- _Your objective_
Copy each line below that has "have".

(Data entries)

-- pv_equiv track=rewrite | github.com/samuelbagin1/sem1-python | cvicSkuska.py | notRepeating
-- ===== SOURCE A (Python) =====
-- def notRepeating(t):
--     pocNeopak=0
--     for retazec in t:
--         doNotCount=False
--         for znak in retazec:
--             pocZnakov=0
--             for znak1 in retazec:
--                 if znak==znak1:
--                     pocZnakov+=1
--                 if pocZnakov==2:
--                     doNotCount=True
--         if doNotCount==False:
--             pocNeopak+=1
--     return pocNeopak
-- ===== SOURCE B (Python) =====
-- def notRepeating(t):
--     # Alternative: sort each string, then one adjacent-pair scan decides distinctness.
--     pocNeopak = 0
--     for retazec in t:
--         w = sorted(retazec)
--         if all(a != b for a, b in zip(w, w[1:])):
--             pocNeopak += 1
--     return pocNeopak
-- ===== Notes on version B (the rewrite author's own statement) =====
-- stated objective: alternative
-- what changed: Replaced the nested occurrence-counting scans per string with a sort-then-single-adjacent-pass distinctness check.
import Mathlib
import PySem

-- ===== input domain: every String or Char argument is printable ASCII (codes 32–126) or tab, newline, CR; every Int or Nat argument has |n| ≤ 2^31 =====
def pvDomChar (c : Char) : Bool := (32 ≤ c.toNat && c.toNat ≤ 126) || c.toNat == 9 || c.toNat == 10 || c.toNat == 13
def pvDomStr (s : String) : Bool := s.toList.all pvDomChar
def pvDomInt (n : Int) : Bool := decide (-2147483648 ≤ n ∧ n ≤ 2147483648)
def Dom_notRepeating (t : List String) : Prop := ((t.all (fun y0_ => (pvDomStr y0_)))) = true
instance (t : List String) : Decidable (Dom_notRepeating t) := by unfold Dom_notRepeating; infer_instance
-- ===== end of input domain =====

-- B decides per-string distinctness by sorting and one adjacent-pair scan instead of A's nested occurrence-counting scans (alternative algorithm).

-- ===== PORT A =====
def notRepeating (t : List String) : Int :=
  t.foldl (fun pocNeopak retazec =>
    let doNotCount :=
      retazec.toList.foldl (fun doNotCount znak =>
        (retazec.toList.foldl (fun (st : Int × Bool) znak1 =>
          let st1 := if znak == znak1 then (st.1 + 1, st.2) else st
          if st1.1 == 2 then (st1.1, true) else st1) ((0 : Int), doNotCount)).2) false
    if doNotCount == false then pocNeopak + 1 else pocNeopak) 0

-- ===== PORT B =====
def notRepeating_alt (t : List String) : Int :=
  t.foldl (fun pocNeopak retazec =>
    let w := PySem.List.sorted retazec.toList (fun c => c) false
    if (w.zip (PySem.List.slice w (some 1) none)).all (fun p => p.1 != p.2) then
      pocNeopak + 1
    else pocNeopak) 0

-- ===== PRECONDITION & SPEC =====
def Spec_notRepeating (t : List String) (out : Int) : Prop := out = notRepeating_alt t
instance (t : List String) (out : Int) : Decidable (Spec_notRepeating t out) := by unfold Spec_notRepeating; infer_instance

-- ===== CLAIM (what is proved, stated in full; the proofs are below) =====
def Claim_equal_notRepeating : Prop := ∀ (t : List String), Dom_notRepeating t → Spec_notRepeating t (notRepeating t)

-- ===== LEMMAS AND PROOFS =====

-- A's innermost loop body, named for the proofs (definitionally the lambda in the port).
def pvStep (znak : Char) (st : Int × Bool) (znak1 : Char) : Int × Bool :=
  let st1 := if znak == znak1 then (st.1 + 1, st.2) else st
  if st1.1 == 2 then (st1.1, true) else st1

theorem pvStep_snd_true (znak c : Char) (k : Int) : (pvStep znak (k, true) c).2 = true := by
  simp only [pvStep]; split_ifs <;> rfl

theorem pvStep_match (znak c : Char) (h : znak = c) (k : Int) (b : Bool) :
    pvStep znak (k, b) c = if k + 1 = 2 then (k + 1, true) else (k + 1, b) := by
  simp [pvStep, h]

theorem pvStep_nomatch (znak c : Char) (h : ¬ znak = c) (k : Int) (b : Bool) :
    pvStep znak (k, b) c = if k = 2 then (k, true) else (k, b) := by
  simp [pvStep, h]

-- The innermost loop's flag is sticky: once True it stays True.
theorem pv_inner_sticky (znak : Char) (l : List Char) (k : Int) :
    (l.foldl (pvStep znak) (k, true)).2 = true := by
  induction l generalizing k with
  | nil => rfl
  | cons c l ih =>
      simp only [List.foldl_cons]
      rcases he : pvStep znak (k, true) c with ⟨k', b'⟩
      have hb : b' = true := by
        have h2 := pvStep_snd_true znak c k
        rw [he] at h2; exact h2
      subst hb
      exact ih k'

-- Starting from count k ≤ 1 and flag False, the flag ends True iff znak occurs ≥ 2 - k times.
theorem pv_inner_count (znak : Char) (l : List Char) (k : Int) (h0 : 0 ≤ k) (h1 : k ≤ 1) :
    (l.foldl (pvStep znak) (k, false)).2 = decide (2 ≤ k + (l.count znak : Int)) := by
  induction l generalizing k with
  | nil => simp; omega
  | cons c l ih =>
      simp only [List.foldl_cons]
      by_cases h : znak = c
      · subst h
        have hc : (znak :: l).count znak = l.count znak + 1 := List.count_cons_self ..
        rw [pvStep_match znak znak rfl k false]
        by_cases hk : k = 1
        · subst hk
          norm_num
          rw [pv_inner_sticky]
          simp
          omega
        · have hk0 : k = 0 := by omega
          subst hk0
          norm_num
          rw [ih 1 (by omega) (by omega)]
          simp
          omega
      · have hc : (c :: l).count znak = l.count znak := by
          rw [List.count_cons_of_ne (by exact fun e => h e.symm)]
        rw [pvStep_nomatch znak c h k false, if_neg (by omega), hc]
        exact ih k h0 h1

-- The middle loop computes: some character of m occurs at least twice in l.
theorem pv_middle (l m : List Char) (b : Bool) :
    (m.foldl (fun doNotCount znak => (l.foldl (pvStep znak) (0, doNotCount)).2) b)
    = (b || decide (∃ z ∈ m, 2 ≤ l.count z)) := by
  induction m generalizing b with
  | nil => simp
  | cons z m ih =>
      simp only [List.foldl_cons]
      cases b with
      | true => rw [pv_inner_sticky, ih]; simp
      | false =>
          rw [pv_inner_count z l 0 (by omega) (by omega), ih]
          by_cases h : 2 ≤ l.count z <;> simp [h]

-- A's per-string flag decides non-distinctness.
theorem pv_flagA (l : List Char) :
    (l.foldl (fun doNotCount znak => (l.foldl (pvStep znak) (0, doNotCount)).2) false)
    = decide (¬ l.Nodup) := by
  rw [pv_middle]
  simp only [Bool.false_or, decide_eq_decide]
  rw [List.nodup_iff_count_le_one]
  constructor
  · rintro ⟨z, _, hz⟩ hall; exact absurd (hall z) (by omega)
  · intro h
    push Not at h
    obtain ⟨z, hz⟩ := h
    exact ⟨z, List.count_pos_iff.mp (by omega), by omega⟩

-- On a ≤-sorted list, the adjacent-pair scan decides Nodup.
theorem pv_adj (w : List Char) (hw : w.Pairwise (· ≤ ·)) :
    ((w.zip w.tail).all (fun p => p.1 != p.2)) = decide w.Nodup := by
  induction w with
  | nil => simp
  | cons a w ih =>
      cases w with
      | nil => simp
      | cons b w =>
          have hab : a ≤ b := (List.pairwise_cons.mp hw).1 b (by simp)
          have hbw : ∀ x ∈ w, b ≤ x := fun x hx =>
            (List.pairwise_cons.mp (List.pairwise_cons.mp hw).2).1 x hx
          have htail : (b :: w).Pairwise (· ≤ ·) := (List.pairwise_cons.mp hw).2
          have ih' := ih htail
          simp only [List.tail_cons, List.zip_cons_cons, List.all_cons] at *
          rw [ih']
          by_cases hne : a = b
          · subst hne; simp
          · have hlt : a < b := lt_of_le_of_ne hab hne
            have hna : a ∉ b :: w := by
              intro hmem
              rcases List.mem_cons.mp hmem with h | h
              · exact hne h
              · exact absurd (lt_of_lt_of_le hlt (hbw a h)) (lt_irrefl a)
            simp [List.nodup_cons, hna, hne]

-- B's per-string condition also decides Nodup of the original characters.
theorem pv_condB (l : List Char) :
    (((PySem.List.sorted l (fun c => c) false).zip
       (PySem.List.slice (PySem.List.sorted l (fun c => c) false) (some 1) none)).all
      (fun p => p.1 != p.2)) = decide l.Nodup := by
  rw [PySem.List.slice_from_one]
  rw [pv_adj _ (by simpa using PySem.List.sorted_pairwise l (fun c => c))]
  simp only [decide_eq_decide]
  exact (PySem.List.sorted_perm l (fun c => c) false).nodup_iff

-- The two outer loops agree for every starting accumulator.
theorem pv_outer (t : List String) (acc : Int) :
    t.foldl (fun pocNeopak retazec =>
      let doNotCount :=
        retazec.toList.foldl (fun doNotCount znak =>
          (retazec.toList.foldl (pvStep znak) ((0 : Int), doNotCount)).2) false
      if doNotCount == false then pocNeopak + 1 else pocNeopak) acc
    = t.foldl (fun pocNeopak retazec =>
      let w := PySem.List.sorted retazec.toList (fun c => c) false
      if (w.zip (PySem.List.slice w (some 1) none)).all (fun p => p.1 != p.2) then
        pocNeopak + 1
      else pocNeopak) acc := by
  simp only [pv_flagA, pv_condB]
  simp

-- ===== VERDICT (by name: the statement is the Claim_ definition above) =====
theorem notRepeating_spec : Claim_equal_notRepeating := by
  intro t _
  unfold Spec_notRepeating notRepeating notRepeating_alt
  exact pv_outer t 0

- _Exercise result_
      have hb : b' = true := by
        have h2 := pvStep_snd_true znak c k
        have hc : (znak :: l).count znak = l.count znak + 1 := List.count_cons_self ..
        · have hk0 : k = 0 := by omega
      · have hc : (c :: l).count znak = l.count znak := by
          have hab : a ≤ b := (List.pairwise_cons.mp hw).1 b (by simp)
          have hbw : ∀ x ∈ w, b ≤ x := fun x hx =>
          have htail : (b :: w).Pairwise (· ≤ ·) := (List.pairwise_cons.mp hw).2
          have ih' := ih htail
          · have hlt : a < b := lt_of_le_of_ne hab hne
            have hna : a ∉ b :: w := by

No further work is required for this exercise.